Data for review -
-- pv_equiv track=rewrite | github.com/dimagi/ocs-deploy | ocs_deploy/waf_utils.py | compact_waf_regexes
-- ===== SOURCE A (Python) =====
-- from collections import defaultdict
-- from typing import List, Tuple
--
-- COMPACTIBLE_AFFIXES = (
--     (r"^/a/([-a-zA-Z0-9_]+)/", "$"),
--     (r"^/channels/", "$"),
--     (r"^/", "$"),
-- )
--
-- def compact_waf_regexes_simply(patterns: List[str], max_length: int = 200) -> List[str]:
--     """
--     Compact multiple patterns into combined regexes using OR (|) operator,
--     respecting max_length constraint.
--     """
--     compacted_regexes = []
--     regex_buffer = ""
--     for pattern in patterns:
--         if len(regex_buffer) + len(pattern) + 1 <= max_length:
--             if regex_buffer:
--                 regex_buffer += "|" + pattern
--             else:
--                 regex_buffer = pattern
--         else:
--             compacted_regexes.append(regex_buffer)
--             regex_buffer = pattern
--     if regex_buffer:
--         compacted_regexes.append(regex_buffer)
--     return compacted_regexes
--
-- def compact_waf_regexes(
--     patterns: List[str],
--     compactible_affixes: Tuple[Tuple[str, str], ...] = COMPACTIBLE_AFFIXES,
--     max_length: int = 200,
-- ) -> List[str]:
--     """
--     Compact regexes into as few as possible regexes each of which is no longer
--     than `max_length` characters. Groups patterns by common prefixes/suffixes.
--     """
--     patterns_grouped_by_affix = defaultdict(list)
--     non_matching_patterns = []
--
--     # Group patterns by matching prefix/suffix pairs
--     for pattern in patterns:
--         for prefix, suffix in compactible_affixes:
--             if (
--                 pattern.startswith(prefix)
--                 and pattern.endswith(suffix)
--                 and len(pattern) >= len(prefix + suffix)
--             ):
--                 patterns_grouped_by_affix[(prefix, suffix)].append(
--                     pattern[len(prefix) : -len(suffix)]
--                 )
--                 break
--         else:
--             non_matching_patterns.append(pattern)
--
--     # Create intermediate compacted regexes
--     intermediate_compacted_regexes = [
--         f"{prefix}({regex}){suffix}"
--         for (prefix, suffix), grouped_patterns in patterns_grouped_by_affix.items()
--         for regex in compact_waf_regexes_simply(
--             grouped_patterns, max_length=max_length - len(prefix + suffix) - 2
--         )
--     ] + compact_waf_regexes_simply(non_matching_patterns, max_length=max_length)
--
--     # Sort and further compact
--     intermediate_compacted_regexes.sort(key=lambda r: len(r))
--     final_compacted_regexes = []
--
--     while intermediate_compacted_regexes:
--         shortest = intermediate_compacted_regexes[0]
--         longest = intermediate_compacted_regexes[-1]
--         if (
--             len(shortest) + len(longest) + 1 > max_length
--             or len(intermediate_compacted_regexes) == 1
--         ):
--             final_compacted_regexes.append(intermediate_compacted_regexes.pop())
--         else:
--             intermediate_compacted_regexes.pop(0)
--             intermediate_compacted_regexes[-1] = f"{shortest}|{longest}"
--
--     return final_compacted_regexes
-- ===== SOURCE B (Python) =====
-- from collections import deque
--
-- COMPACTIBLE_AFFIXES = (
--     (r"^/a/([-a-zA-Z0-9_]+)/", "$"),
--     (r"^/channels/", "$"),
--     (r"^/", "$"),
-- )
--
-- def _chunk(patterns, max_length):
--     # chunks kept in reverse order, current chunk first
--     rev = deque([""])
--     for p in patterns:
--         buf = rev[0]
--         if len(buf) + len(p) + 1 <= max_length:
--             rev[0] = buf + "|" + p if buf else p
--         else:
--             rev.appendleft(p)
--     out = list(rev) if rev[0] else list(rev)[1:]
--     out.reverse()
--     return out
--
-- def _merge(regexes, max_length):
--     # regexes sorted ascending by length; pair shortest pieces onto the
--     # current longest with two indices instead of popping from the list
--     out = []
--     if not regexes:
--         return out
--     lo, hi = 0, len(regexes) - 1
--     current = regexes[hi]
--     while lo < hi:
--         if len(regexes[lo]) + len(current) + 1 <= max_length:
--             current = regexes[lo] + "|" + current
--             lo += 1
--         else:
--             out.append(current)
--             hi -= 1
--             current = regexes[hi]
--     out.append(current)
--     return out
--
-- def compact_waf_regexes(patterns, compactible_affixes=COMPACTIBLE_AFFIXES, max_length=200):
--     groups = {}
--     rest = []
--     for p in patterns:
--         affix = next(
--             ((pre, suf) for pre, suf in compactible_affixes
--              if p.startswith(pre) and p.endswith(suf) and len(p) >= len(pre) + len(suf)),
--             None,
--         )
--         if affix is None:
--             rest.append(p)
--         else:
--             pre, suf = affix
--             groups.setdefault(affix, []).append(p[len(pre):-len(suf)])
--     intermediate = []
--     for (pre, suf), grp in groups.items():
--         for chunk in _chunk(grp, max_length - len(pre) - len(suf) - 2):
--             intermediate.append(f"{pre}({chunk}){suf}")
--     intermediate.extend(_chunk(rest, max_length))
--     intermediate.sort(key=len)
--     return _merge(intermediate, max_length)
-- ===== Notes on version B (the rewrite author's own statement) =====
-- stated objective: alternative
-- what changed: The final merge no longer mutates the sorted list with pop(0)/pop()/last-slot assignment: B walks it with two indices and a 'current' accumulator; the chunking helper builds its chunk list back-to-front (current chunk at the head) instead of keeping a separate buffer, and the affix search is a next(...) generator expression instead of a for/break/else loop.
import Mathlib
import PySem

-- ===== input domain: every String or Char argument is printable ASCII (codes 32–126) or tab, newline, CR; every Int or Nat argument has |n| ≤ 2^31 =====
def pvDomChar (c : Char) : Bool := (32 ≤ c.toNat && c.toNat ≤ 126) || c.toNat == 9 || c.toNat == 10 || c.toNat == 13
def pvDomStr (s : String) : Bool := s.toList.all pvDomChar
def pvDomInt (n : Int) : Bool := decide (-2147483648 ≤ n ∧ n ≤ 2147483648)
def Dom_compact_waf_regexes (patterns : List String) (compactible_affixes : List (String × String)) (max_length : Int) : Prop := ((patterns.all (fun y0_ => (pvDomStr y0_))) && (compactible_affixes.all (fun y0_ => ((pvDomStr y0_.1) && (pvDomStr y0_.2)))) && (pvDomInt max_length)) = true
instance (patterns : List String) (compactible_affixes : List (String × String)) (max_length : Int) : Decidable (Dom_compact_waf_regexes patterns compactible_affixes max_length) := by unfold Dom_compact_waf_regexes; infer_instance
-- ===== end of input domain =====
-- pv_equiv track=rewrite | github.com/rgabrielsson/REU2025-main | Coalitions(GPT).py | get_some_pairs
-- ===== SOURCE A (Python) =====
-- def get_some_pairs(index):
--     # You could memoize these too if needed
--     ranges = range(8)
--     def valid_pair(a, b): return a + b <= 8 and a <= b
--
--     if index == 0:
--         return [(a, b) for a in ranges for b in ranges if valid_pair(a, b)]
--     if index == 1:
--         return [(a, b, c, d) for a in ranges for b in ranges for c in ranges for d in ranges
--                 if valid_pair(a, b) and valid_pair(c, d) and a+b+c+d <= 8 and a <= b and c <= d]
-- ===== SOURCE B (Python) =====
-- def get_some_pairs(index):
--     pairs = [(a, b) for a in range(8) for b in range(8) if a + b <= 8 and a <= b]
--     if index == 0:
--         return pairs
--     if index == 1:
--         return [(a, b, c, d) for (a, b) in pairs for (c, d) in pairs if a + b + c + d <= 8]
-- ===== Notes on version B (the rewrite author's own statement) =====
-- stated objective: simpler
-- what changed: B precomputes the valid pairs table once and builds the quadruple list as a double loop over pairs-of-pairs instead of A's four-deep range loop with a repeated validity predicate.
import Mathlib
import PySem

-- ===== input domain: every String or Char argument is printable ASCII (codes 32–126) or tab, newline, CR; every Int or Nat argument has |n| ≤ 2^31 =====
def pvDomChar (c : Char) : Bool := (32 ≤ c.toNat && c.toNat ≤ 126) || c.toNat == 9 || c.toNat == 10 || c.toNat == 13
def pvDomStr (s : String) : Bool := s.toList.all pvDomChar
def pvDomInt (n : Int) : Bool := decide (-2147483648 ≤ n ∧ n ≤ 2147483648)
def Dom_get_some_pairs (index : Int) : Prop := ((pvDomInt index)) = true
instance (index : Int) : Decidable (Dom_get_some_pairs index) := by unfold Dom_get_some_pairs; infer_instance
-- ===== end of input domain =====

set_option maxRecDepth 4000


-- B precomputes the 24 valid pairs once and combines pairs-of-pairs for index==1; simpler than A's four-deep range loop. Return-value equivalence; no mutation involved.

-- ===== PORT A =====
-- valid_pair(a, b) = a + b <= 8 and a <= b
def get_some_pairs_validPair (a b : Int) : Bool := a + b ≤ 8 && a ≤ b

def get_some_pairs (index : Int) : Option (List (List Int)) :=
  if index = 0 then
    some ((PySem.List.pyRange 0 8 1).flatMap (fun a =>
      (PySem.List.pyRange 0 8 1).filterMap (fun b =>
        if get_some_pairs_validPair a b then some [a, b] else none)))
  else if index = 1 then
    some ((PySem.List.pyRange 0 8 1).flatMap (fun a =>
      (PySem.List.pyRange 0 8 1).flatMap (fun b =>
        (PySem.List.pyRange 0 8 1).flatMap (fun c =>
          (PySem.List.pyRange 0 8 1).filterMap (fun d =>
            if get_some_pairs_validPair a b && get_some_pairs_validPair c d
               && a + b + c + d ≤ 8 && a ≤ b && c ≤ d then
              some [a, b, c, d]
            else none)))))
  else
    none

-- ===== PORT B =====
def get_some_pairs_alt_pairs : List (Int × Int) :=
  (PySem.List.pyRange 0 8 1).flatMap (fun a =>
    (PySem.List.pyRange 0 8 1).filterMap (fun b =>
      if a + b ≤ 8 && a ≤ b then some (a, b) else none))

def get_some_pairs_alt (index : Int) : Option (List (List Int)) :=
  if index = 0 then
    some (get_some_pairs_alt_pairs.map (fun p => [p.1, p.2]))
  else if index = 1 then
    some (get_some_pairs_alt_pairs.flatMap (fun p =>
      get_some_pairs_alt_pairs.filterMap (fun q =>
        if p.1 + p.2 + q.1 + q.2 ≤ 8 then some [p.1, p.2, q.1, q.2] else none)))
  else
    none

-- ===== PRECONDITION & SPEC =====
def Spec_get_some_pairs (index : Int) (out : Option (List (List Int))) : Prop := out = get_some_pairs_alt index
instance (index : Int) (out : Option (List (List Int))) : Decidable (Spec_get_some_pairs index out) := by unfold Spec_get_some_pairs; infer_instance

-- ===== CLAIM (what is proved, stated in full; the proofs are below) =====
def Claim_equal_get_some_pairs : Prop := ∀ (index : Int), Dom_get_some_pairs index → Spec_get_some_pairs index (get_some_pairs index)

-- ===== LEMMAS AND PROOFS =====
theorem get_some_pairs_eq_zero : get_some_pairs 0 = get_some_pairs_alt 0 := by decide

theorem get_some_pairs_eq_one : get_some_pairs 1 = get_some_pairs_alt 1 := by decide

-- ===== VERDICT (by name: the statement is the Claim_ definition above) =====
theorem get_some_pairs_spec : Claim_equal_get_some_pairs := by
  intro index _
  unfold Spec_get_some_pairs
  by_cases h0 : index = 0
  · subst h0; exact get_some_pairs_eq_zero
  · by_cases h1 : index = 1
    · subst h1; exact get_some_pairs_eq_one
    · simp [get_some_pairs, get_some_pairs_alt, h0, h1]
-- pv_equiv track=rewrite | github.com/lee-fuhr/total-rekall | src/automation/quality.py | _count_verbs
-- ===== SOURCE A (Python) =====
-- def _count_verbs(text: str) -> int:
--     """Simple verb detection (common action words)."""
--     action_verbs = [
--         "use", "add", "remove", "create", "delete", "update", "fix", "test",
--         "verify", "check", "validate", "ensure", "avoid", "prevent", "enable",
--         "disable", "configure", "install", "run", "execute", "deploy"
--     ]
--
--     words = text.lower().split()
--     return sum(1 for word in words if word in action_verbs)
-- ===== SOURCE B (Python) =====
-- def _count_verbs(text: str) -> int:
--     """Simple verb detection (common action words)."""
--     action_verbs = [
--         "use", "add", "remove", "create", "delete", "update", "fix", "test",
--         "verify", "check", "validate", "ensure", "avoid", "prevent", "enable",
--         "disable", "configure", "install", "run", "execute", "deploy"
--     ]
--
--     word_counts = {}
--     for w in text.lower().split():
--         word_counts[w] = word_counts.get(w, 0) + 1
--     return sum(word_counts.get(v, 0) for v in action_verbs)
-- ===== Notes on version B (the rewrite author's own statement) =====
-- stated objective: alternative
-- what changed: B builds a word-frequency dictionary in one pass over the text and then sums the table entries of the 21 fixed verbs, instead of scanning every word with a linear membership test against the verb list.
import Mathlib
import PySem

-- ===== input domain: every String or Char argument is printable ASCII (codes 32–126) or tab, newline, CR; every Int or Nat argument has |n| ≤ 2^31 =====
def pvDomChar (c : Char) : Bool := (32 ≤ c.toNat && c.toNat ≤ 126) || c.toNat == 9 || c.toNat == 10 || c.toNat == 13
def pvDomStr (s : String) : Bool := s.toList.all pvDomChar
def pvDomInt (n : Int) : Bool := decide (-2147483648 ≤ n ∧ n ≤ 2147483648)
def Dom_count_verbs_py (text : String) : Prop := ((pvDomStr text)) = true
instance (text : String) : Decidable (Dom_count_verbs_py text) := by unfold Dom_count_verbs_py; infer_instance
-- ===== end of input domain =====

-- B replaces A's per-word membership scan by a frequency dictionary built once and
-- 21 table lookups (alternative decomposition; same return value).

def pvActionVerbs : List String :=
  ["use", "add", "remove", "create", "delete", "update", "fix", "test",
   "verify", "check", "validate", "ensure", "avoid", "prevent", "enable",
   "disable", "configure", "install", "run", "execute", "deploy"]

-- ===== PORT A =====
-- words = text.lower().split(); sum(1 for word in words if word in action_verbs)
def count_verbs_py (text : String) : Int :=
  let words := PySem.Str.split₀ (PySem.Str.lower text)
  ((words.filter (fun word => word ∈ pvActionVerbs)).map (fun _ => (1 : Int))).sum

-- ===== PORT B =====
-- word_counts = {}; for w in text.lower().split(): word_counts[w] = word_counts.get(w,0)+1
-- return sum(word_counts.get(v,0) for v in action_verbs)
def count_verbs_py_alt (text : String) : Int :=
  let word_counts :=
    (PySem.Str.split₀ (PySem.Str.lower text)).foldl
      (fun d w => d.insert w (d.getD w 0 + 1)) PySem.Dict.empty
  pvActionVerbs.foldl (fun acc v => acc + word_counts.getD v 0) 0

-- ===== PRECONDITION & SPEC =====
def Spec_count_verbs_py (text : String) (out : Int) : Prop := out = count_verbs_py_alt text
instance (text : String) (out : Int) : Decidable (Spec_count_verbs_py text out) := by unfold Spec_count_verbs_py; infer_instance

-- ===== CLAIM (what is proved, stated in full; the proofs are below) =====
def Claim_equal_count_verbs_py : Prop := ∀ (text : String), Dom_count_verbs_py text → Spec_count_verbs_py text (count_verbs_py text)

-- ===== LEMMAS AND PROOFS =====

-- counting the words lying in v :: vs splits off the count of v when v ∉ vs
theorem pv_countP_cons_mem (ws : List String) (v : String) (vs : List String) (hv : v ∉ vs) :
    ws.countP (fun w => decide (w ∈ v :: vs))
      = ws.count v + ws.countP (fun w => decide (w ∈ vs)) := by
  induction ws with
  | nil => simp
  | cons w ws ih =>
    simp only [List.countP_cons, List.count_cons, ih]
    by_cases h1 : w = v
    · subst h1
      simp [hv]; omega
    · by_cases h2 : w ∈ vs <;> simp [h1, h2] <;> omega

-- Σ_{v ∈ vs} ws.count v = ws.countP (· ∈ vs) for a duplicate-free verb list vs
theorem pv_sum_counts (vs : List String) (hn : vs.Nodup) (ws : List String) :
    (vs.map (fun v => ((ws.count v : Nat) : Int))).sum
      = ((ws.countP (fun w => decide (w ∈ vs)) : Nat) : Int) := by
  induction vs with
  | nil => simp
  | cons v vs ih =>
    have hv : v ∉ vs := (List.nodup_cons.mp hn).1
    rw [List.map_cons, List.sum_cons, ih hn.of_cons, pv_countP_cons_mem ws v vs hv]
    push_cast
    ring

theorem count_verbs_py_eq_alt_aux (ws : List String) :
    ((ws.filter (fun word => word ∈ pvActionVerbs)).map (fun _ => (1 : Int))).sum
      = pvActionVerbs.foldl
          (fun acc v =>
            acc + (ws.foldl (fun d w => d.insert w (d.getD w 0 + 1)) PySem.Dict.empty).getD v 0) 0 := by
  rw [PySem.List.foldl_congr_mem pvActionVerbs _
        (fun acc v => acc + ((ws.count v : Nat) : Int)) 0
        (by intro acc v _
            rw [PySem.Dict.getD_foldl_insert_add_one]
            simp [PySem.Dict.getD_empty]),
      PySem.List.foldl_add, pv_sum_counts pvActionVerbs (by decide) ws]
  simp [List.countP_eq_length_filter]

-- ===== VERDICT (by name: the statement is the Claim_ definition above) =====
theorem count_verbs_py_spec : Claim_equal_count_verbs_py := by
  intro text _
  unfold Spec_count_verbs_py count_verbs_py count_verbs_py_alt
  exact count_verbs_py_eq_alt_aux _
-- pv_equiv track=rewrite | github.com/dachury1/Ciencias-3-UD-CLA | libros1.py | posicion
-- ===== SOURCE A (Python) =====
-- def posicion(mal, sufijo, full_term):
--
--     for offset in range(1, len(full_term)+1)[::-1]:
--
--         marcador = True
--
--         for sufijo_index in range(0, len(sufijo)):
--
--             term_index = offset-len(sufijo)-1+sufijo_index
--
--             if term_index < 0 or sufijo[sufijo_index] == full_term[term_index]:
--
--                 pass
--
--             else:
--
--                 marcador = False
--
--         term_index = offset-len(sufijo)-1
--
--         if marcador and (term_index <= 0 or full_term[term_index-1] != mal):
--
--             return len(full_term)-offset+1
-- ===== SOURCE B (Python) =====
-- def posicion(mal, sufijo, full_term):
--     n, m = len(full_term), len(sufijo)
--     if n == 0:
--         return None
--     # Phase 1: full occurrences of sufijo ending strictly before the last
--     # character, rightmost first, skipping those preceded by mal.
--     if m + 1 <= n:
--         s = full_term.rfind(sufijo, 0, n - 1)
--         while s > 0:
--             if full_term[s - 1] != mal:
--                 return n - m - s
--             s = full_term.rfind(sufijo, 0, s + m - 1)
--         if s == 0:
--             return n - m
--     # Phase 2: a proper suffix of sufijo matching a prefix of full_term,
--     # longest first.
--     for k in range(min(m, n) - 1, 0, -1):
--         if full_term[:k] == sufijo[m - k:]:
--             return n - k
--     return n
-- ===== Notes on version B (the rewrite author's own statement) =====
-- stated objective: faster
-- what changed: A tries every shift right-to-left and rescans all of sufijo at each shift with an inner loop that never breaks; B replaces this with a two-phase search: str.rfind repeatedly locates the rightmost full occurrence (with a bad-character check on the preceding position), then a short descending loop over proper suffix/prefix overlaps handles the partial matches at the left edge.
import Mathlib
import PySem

What is expected - Please copy each line of the records above in which the word "deep" can be found.

Solution to this problem -
-- what changed: B precomputes the valid pairs table once and builds the quadruple list as a double loop over pairs-of-pairs instead of A's four-deep range loop with a repeated validity predicate.
-- B precomputes the 24 valid pairs once and combines pairs-of-pairs for index==1; simpler than A's four-deep range loop. Return-value equivalence; no mutation involved.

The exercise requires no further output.